--- START ---

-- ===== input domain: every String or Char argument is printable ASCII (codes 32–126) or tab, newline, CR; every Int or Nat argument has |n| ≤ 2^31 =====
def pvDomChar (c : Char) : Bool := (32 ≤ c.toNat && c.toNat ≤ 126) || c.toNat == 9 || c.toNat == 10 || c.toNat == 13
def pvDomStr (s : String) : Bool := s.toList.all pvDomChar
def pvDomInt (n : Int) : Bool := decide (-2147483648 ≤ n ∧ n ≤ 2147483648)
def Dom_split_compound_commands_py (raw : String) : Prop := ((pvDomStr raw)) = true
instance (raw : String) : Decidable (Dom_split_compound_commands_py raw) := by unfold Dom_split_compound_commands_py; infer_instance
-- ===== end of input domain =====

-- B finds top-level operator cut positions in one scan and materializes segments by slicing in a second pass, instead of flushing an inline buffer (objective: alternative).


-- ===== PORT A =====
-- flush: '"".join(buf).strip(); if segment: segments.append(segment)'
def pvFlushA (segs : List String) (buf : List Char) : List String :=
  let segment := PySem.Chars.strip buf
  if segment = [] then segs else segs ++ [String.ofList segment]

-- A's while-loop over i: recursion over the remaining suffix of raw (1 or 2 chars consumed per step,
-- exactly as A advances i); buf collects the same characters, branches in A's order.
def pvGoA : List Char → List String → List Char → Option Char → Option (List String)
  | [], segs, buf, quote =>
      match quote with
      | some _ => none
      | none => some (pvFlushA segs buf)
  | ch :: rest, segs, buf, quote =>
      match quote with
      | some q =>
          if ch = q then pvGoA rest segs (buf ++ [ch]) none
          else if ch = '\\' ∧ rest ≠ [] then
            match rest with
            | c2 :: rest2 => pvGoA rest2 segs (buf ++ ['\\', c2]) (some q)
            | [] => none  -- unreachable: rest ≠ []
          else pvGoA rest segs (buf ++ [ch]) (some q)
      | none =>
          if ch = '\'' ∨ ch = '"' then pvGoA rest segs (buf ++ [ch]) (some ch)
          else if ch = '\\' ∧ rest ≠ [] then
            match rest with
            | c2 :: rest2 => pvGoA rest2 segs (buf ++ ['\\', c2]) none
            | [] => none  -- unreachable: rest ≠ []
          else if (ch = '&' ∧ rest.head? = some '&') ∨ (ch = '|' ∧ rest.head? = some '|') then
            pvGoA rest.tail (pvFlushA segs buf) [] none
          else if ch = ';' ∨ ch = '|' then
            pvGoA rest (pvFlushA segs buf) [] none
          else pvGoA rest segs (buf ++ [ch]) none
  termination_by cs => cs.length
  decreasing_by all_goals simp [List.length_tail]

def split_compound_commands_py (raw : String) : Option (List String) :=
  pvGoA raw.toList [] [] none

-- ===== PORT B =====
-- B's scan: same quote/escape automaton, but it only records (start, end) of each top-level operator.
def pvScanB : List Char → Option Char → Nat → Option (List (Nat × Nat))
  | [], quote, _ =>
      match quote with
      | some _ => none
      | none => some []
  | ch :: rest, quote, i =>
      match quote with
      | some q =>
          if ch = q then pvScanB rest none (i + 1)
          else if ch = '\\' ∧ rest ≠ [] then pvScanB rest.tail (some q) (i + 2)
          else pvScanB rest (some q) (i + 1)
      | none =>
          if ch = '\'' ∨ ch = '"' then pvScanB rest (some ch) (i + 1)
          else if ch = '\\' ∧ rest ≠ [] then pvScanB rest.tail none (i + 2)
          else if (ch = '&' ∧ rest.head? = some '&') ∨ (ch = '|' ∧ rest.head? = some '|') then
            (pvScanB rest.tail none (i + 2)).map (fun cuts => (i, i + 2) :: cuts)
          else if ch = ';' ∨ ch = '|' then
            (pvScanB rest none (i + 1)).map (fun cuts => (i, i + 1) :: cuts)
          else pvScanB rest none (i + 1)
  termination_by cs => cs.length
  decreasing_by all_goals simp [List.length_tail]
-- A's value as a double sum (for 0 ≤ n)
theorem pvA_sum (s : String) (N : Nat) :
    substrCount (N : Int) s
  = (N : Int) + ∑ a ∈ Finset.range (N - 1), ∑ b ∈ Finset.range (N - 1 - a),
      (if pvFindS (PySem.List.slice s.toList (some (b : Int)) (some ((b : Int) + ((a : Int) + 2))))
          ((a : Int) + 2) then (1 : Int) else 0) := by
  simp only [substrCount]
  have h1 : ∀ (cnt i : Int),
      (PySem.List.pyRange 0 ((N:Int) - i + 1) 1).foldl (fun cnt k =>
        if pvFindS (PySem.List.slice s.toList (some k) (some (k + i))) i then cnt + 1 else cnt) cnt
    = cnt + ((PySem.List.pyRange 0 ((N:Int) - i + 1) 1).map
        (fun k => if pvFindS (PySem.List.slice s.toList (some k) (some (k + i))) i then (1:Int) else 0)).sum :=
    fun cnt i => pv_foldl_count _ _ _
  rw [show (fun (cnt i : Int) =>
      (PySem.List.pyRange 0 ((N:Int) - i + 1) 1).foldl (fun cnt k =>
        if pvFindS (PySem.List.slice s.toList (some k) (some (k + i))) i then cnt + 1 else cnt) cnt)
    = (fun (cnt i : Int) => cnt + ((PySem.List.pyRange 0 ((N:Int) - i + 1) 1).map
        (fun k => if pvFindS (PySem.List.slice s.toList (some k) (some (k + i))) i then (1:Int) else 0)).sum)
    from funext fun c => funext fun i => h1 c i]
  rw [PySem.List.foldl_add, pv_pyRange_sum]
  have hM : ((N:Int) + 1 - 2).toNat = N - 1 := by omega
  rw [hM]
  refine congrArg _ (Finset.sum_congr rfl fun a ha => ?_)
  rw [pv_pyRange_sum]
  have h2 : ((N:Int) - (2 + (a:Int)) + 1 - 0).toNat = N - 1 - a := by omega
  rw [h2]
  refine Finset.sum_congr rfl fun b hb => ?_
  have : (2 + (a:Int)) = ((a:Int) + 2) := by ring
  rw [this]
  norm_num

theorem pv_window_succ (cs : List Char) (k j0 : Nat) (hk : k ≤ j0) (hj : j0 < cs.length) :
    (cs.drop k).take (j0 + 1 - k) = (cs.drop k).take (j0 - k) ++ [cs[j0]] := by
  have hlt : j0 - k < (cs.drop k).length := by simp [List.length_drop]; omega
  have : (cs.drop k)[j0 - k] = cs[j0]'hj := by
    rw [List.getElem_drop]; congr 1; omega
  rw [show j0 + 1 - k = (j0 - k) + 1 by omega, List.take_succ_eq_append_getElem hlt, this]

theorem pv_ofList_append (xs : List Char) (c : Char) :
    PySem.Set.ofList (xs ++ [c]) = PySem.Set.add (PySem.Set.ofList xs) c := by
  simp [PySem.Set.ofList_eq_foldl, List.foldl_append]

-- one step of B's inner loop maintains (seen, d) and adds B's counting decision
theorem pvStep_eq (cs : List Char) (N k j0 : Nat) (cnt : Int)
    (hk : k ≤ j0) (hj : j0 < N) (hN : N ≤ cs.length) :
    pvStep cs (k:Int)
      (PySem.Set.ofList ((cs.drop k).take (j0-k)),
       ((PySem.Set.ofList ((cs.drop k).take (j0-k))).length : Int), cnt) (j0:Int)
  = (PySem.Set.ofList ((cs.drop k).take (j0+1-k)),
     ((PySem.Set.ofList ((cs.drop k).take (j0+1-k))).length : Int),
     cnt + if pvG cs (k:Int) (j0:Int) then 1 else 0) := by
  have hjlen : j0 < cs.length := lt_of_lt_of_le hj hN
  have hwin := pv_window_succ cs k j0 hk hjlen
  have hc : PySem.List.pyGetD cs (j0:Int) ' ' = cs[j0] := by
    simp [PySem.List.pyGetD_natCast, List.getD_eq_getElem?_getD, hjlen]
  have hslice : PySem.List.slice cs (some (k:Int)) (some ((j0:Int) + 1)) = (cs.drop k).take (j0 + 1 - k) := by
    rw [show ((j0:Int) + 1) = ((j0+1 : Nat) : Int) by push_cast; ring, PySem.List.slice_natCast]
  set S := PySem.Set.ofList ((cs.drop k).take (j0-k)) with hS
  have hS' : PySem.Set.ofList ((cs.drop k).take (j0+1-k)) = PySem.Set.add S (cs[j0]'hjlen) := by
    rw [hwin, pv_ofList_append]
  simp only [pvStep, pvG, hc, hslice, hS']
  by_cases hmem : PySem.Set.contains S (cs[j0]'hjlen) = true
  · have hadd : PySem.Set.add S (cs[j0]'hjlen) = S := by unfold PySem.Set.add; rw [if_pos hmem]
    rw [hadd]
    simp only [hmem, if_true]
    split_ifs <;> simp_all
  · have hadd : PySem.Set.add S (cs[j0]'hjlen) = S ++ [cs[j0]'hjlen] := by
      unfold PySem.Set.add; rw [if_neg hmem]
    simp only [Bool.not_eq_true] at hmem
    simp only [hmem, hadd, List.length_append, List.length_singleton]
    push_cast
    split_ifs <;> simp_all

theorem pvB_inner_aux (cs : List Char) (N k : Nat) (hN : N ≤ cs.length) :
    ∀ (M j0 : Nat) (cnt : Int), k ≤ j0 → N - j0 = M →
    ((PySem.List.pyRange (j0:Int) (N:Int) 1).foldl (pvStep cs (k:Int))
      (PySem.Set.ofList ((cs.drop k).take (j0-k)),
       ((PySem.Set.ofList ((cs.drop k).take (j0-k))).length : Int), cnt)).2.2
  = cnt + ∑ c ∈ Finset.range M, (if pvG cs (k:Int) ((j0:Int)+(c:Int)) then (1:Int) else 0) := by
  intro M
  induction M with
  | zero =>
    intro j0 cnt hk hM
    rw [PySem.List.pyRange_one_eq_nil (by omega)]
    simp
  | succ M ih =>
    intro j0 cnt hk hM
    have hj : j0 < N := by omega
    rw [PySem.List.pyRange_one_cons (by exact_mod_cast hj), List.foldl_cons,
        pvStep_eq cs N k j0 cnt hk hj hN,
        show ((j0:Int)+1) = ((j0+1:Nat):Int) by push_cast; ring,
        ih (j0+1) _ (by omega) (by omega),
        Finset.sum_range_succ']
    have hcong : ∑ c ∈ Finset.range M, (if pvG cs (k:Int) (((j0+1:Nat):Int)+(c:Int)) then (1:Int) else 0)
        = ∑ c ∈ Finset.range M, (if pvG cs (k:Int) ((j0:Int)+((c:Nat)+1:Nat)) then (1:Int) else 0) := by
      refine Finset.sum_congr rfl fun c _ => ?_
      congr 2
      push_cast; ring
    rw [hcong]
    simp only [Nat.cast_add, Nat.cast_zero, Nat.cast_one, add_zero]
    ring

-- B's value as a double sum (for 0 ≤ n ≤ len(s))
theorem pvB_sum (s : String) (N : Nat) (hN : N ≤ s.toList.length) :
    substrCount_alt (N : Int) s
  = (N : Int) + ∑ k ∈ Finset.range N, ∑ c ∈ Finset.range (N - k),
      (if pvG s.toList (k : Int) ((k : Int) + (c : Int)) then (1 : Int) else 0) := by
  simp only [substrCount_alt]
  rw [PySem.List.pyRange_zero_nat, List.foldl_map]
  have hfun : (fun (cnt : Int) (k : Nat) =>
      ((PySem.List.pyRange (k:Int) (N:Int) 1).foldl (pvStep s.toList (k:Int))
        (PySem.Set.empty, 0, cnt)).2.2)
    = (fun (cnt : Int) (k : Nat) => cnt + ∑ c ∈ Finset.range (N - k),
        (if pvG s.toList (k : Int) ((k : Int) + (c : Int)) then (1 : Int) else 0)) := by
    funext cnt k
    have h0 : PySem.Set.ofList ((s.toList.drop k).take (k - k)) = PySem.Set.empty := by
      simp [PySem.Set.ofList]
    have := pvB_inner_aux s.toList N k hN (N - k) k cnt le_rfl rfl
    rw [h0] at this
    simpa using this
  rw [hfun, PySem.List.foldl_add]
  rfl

--- END ---

When you reach the line containing "(j0-k))).length : Int), cnt)).2.2" in the data above, start copying exactly, and stop after the line containing "succ M ih =>".

Output for this task ::
       ((PySem.Set.ofList ((cs.drop k).take (j0-k))).length : Int), cnt)).2.2
  = cnt + ∑ c ∈ Finset.range M, (if pvG cs (k:Int) ((j0:Int)+(c:Int)) then (1:Int) else 0) := by
  intro M
  induction M with
  | zero =>
    intro j0 cnt hk hM
    rw [PySem.List.pyRange_one_eq_nil (by omega)]
    simp
  | succ M ih =>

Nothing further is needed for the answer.